But from where did music originate? Two theories emerged from antiquity, one with roots in Greek reason and mythology and the other from Genesis 4.2 It will be the assumption of this article that the account in the first book of the Pentateuch, chronicling the invention of musical instruments by Jubal, a descendant of Cain, is historically accurate and true.
This article will attempt to present the invention of musical instruments as described in Genesis as an apologetic for three key ideas: the presence of common grace, music as an essential development by image-bearers in God’s good creation, and the sober reality that mere technological progress, while a fulfillment of the cultural mandate, is not enough to solve humankind’s deepest needs.

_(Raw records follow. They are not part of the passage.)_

-- pv_equiv track=rewrite | github.com/zigai/interfacy | interfacy/argparse_backend/argparser.py | _normalize_boolean_optional_flags
-- ===== SOURCE A (Python) =====
-- def _normalize_boolean_optional_flags(flags: tuple[str, ...]) -> tuple[str, ...]:
--     """
--     Normalize bool option strings for ``BooleanOptionalAction`` compatibility.
--
--     Python 3.14 rejects ``BooleanOptionalAction`` when all long flags already
--     start with ``--no-``. In that case, derive a positive base flag from the
--     first long option (e.g. ``--no-tokens`` -> ``--tokens``) and let argparse
--     generate the negative alias.
--     """
--     long_flags = [flag for flag in flags if flag.startswith("--")]
--     if not long_flags:
--         return flags
--     if any(not flag.startswith("--no-") for flag in long_flags):
--         return flags
--
--     normalized: list[str] = []
--     replaced = False
--     for flag in flags:
--         if not replaced and flag.startswith("--no-") and len(flag) > len("--no-"):
--             normalized.append(f"--{flag[len('--no-') :]}")
--             replaced = True
--         else:
--             normalized.append(flag)
--     return tuple(normalized)
-- ===== SOURCE B (Python) =====
-- def _normalize_boolean_optional_flags(flags: tuple[str, ...]) -> tuple[str, ...]:
--     long_flags = [flag for flag in flags if flag.startswith("--")]
--     if not long_flags:
--         return flags
--     if any(not flag.startswith("--no-") for flag in long_flags):
--         return flags
--     hit = next(
--         ((j, f) for j, f in enumerate(flags) if f.startswith("--no-") and len(f) > 5),
--         None,
--     )
--     if hit is None:
--         return flags
--     i, f = hit
--     return flags[:i] + (f"--{f[5:]}",) + flags[i + 1 :]
-- ===== Notes on version B (the rewrite author's own statement) =====
-- stated objective: simpler
-- what changed: Replaces the stateful rebuild loop with a 'replaced' boolean by locating the first qualifying '--no-' flag with next(enumerate(...)) and splicing the positive flag in with tuple slices.
import Mathlib
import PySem

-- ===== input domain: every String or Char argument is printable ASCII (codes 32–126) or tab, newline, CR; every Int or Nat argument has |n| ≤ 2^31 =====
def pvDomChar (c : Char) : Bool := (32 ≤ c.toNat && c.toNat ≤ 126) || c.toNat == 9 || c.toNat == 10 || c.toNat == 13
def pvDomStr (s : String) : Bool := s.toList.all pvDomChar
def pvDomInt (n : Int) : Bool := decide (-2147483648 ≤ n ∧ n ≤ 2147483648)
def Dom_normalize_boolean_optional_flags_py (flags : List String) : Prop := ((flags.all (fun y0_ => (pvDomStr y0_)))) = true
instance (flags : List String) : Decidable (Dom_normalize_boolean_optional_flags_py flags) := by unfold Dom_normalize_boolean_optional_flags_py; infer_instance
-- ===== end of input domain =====

-- B replaces A's stateful rebuild loop (append + `replaced` flag) by finding the first
-- qualifying '--no-' flag's index and splicing with slices; objective: simpler. Equivalence of return values.

-- ===== PORT A =====
-- the loop 'for flag in flags: ...' with its running (normalized, replaced) state;
-- len("--no-") is the constant 5
def pvLoopA : List String → Bool → List String
  | [], _ => []
  | f :: rest, replaced =>
    if !replaced && (PySem.Str.startswith f "--no-" && decide (5 < PySem.Str.len f)) then
      ("--" ++ PySem.Str.slice f (some 5) none) :: pvLoopA rest true
    else
      f :: pvLoopA rest replaced

def normalize_boolean_optional_flags_py (flags : List String) : List String :=
  let long_flags := flags.filter (fun f => PySem.Str.startswith f "--")
  if long_flags.isEmpty then flags
  else if long_flags.any (fun f => !PySem.Str.startswith f "--no-") then flags
  else pvLoopA flags false

-- ===== PORT B =====
-- next(((j, f) for j, f in enumerate(flags) if ...), None)
def pvFindB : List String → Nat → Option (Nat × String)
  | [], _ => none
  | f :: rest, j =>
    if PySem.Str.startswith f "--no-" && decide (5 < PySem.Str.len f) then some (j, f)
    else pvFindB rest (j + 1)

def normalize_boolean_optional_flags_py_alt (flags : List String) : List String :=
  let long_flags := flags.filter (fun f => PySem.Str.startswith f "--")
  if long_flags.isEmpty then flags
  else if long_flags.any (fun f => !PySem.Str.startswith f "--no-") then flags
  else
    match pvFindB flags 0 with
    | none => flags
    | some (i, f) =>
        PySem.List.slice flags none (some (i : Int))
          ++ ["--" ++ PySem.Str.slice f (some 5) none]
          ++ PySem.List.slice flags (some ((i : Int) + 1)) none

-- ===== PRECONDITION & SPEC =====
def Spec_normalize_boolean_optional_flags_py (flags : List String) (out : List String) : Prop := out = normalize_boolean_optional_flags_py_alt flags
instance (flags : List String) (out : List String) : Decidable (Spec_normalize_boolean_optional_flags_py flags out) := by unfold Spec_normalize_boolean_optional_flags_py; infer_instance

-- ===== CLAIM (what is proved, stated in full; the proofs are below) =====
def Claim_equal_normalize_boolean_optional_flags_py : Prop := ∀ (flags : List String), Dom_normalize_boolean_optional_flags_py flags → Spec_normalize_boolean_optional_flags_py flags (normalize_boolean_optional_flags_py flags)

-- ===== LEMMAS AND PROOFS =====
theorem pvLoopA_true (l : List String) : pvLoopA l true = l := by
  induction l with
  | nil => rfl
  | cons f rest ih => simp [pvLoopA, ih]

theorem pvFindB_shift (l : List String) (j : Nat) :
    pvFindB l j = (pvFindB l 0).map (fun p => (p.1 + j, p.2)) := by
  induction l generalizing j with
  | nil => rfl
  | cons f rest ih =>
    simp only [pvFindB]
    split_ifs with h
    · simp
    · rw [ih (j + 1), ih 1]
      cases pvFindB rest 0 with
      | none => rfl
      | some p => simp; omega

theorem pvLoopA_eq_splice (l : List String) :
    pvLoopA l false =
      match pvFindB l 0 with
      | none => l
      | some (i, f) => l.take i ++ ("--" ++ PySem.Str.slice f (some 5) none) :: l.drop (i + 1) := by
  induction l with
  | nil => rfl
  | cons f rest ih =>
    simp only [pvLoopA, pvFindB, Bool.not_false, Bool.true_and]
    split_ifs with h
    · simp [pvLoopA_true]
    · rw [ih, pvFindB_shift rest 1]
      cases pvFindB rest 0 with
      | none => rfl
      | some p => dsimp only; simp [List.take_succ_cons, List.drop_succ_cons]

-- ===== VERDICT (by name: the statement is the Claim_ definition above) =====
theorem normalize_boolean_optional_flags_py_spec : Claim_equal_normalize_boolean_optional_flags_py := by
  intro flags _
  unfold Spec_normalize_boolean_optional_flags_py
  unfold normalize_boolean_optional_flags_py normalize_boolean_optional_flags_py_alt
  simp only []
  split_ifs with h1 h2
  · rfl
  · rfl
  · rw [pvLoopA_eq_splice]
    cases hf : pvFindB flags 0 with
    | none => rfl
    | some p =>
      obtain ⟨i, f⟩ := p
      dsimp only
      have hc : ((i : Int) + 1) = ((i + 1 : Nat) : Int) := by push_cast; ring
      rw [hc, PySem.List.slice_to_natCast, PySem.List.slice_from_natCast]
      simp
theorem pvLoop (h : String) (us : List (List Char)) (x p q : List Char)
    (hps : pvSp h.toList = (us ++ [x]) ++ [p, q]) :
    ∀ L : List String, (∀ s ∈ L, pvTL s) →
    pvALoop h ((pvSp h.toList).map String.ofList) L =
      (if L.contains (String.ofList (p ++ '.' :: q)) then
        String.ofList (List.intercalate ['.'] [x, p, q])
      else String.ofList (p ++ '.' :: q)) := by
  intro L
  induction L with
  | nil =>
    intro _
    rw [pvALoop, hps]
    have hx : (us ++ [x]) ++ [p, q] = us ++ [x, p, q] := by simp
    rw [hx, pvSlice2, if_neg (by simp)]
  | cons s L ih =>
    intro hTL
    obtain ⟨a, b, hsab, ha, hb⟩ := hTL s List.mem_cons_self
    rw [pvALoop]
    by_cases hend : PySem.Str.endswith h ("." ++ s) = true
    · rw [if_pos hend]
      have hpq : p ++ '.' :: q = s.toList :=
        (pvMatch_iff h (us ++ [x]) p q hps (by simp) s a b hsab ha hb).mp hend
      have hof : String.ofList (p ++ '.' :: q) = s :=
        String.ext_iff.mpr (by rw [String.toList_ofList, hpq])
      have hcont : (s :: L).contains (String.ofList (p ++ '.' :: q)) = true := by
        rw [hof]; simp
      rw [hcont, if_pos rfl]
      exact pvAVal h us x p q hps s hpq
    · rw [if_neg hend]
      rw [ih (fun t ht => hTL t (List.mem_cons_of_mem _ ht))]
      have hne : String.ofList (p ++ '.' :: q) ≠ s := by
        intro he
        exact hend ((pvMatch_iff h (us ++ [x]) p q hps (by simp) s a b hsab ha hb).mpr
          (by rw [← he, String.toList_ofList]))
      have hbeq : (String.ofList (p ++ '.' :: q) == s) = false := beq_eq_false_iff_ne.mpr hne
      have hcont : (s :: L).contains (String.ofList (p ++ '.' :: q)) =
          L.contains (String.ofList (p ++ '.' :: q)) := by
        rw [List.contains_cons, hbeq, Bool.false_or]
      rw [hcont]

theorem pvTail (h : String) (hn : ¬ ((PySem.Str.split? h ".").getD []).length ≤ 2) :
    pvALoop h ((PySem.Str.split? h ".").getD []) pvSuffixList =
      (if PySem.Set.contains pvSuffixSetB
          (PySem.Str.join "." (PySem.List.slice ((PySem.Str.split? h ".").getD []) (some (-2)) none)) then
        PySem.Str.join "." (PySem.List.slice ((PySem.Str.split? h ".").getD []) (some (-3)) none)
      else PySem.Str.join "." (PySem.List.slice ((PySem.Str.split? h ".").getD []) (some (-2)) none)) := by
  rw [pvParts_eq] at hn ⊢
  have hlen : 2 < (pvSp h.toList).length := by
    simp at hn; simpa using hn
  obtain ⟨us, x, p, q, hps⟩ := pvDecomp _ hlen
  have hps' : pvSp h.toList = (us ++ [x]) ++ [p, q] := by rw [hps]; simp
  rw [pvLoop h us x p q hps' pvSuffixList pvSuffix_TL, hps, pvSlice2, pvSlice3]
  have hc : PySem.Set.contains pvSuffixSetB (String.ofList (p ++ '.' :: q)) =
      pvSuffixList.contains (String.ofList (p ++ '.' :: q)) := by
    apply Bool.eq_iff_iff.mpr
    rw [PySem.Set.contains_iff]
    show _ ∈ PySem.Set.ofList pvSuffixList ↔ _
    rw [PySem.Set.mem_ofList]
    exact (List.contains_iff_mem).symm
  rw [hc]
-- ===== VERDICT (by name: the statement is the Claim_ definition above) =====
set_option maxHeartbeats 1600000 in
theorem root_host_spec : Claim_equal_root_host := by
  intro host _
  unfold Spec_root_host root_host root_host_alt
  by_cases h0 : host = ""
  · rw [if_pos h0, if_pos h0]
  · rw [if_neg h0, if_neg h0]
    by_cases hct : PySem.Str.stripChars (PySem.Str.lower host) "." = "ct.ws"
    · rw [if_pos hct, if_pos hct]
    · rw [if_neg hct, if_neg hct]
      have hAB : pvAliasesB = pvAliases := rfl
      rw [hAB]
      generalize (if PySem.Str.startswith (PySem.Str.stripChars (PySem.Str.lower host) ".") "www." = true
        then PySem.Str.slice (PySem.Str.stripChars (PySem.Str.lower host) ".") (some 4) none
        else PySem.Str.stripChars (PySem.Str.lower host) ".") = h1
      by_cases hmem : PySem.Dict.contains pvAliases h1 = true
      · rw [if_pos hmem, if_pos hmem]
      · rw [if_neg hmem, if_neg hmem]
        by_cases hlen : ((PySem.Str.split? h1 ".").getD []).length ≤ 2
        · rw [if_pos hlen, if_pos hlen]
        · rw [if_neg hlen, if_neg hlen]
          exact pvTail h1 hlen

Common Grace and the Cultural Mandate
It is not the purpose of this article to argue, in detail, the Mosaic authorship of Genesis. However, it is the assumption here that Jesus’s affirmation of the pen of the patriarch is correct (John 5:46). John Walton characterizes this position: “The founder of Israel is the most probable person to transpose its national repository of ancient traditions into a coherent history in order to define the nation and its mission.”3 Writing to the people of God as they emerged out of Egypt, Moses, having been schooled in the finest of Egyptian educations (Acts 7:22), sought to reframe their thinking away from the myths and origin stories they undoubtedly imbibed from centuries in this pagan land and that characterized the surrounding nations and reorient them toward God’s revelation of himself as Creator and Lord.4 “The purpose of the Torah in this section,” Umberto Cassuto writes, “is to teach us that the whole world and all that it contains were created by the word of the One God, according to His will, which operates without restraint. It is thus opposed to the concepts current among the peoples of the ancient East, who were Israel’s neighbors, and in some respects is in conflict with certain ideas that had already found their way into the ranks of our people.”5 Walton concurs, asserting that “Moses of necessity would have given Israel its prior history, meaning and destiny as well as its laws. Every political and/or religious community must have a memory of history that defines and distinguishes it.”6
In telling Israel her own origin story, embedded in the larger origin story of the human race (including the fall in the garden in Genesis 3), Moses’s narrative continues through the first part of Genesis as a parallel story whose antecedent is in the protoevangelium of Genesis 3:15: “I will put hostility between you and the woman, and between your offspring and her offspring. He will strike your head, and you will strike his heel” (CSB). Emerging with Cain’s murder of his brother Abel in Genesis 4, the subtheme of human violence continues to develop until it culminates in the flood narrative in Genesis 6–9 (though one might argue that it continues as a subtheme throughout Scripture until John’s Revelation about the end of the age). As Derek Kidner affirms, “Chapters 1–11 [of Genesis] describe two opposite progressions: first, God’s orderly creation, to its climax in man as a responsible and blessed being, and then the disintegrating work of sin, to its first great anti-climax in the corrupt world of the flood, and its second in the folly of Babel.”7
The clash between the seed of the woman and the seed of the serpent is brought into sharp relief in the dual geologies presented in Genesis 4 and 5. Cain’s rebel lineage (Gen. 4:17–22) is contrasted with the righteous line of Seth (Gen. 4:25–5:32), Abel’s divinely appointed surrogate. This narrative advances toward the wickedness of the former overtaking the latter in Genesis 6, necessitating God’s saving and cleansing action in the judgment of the flood.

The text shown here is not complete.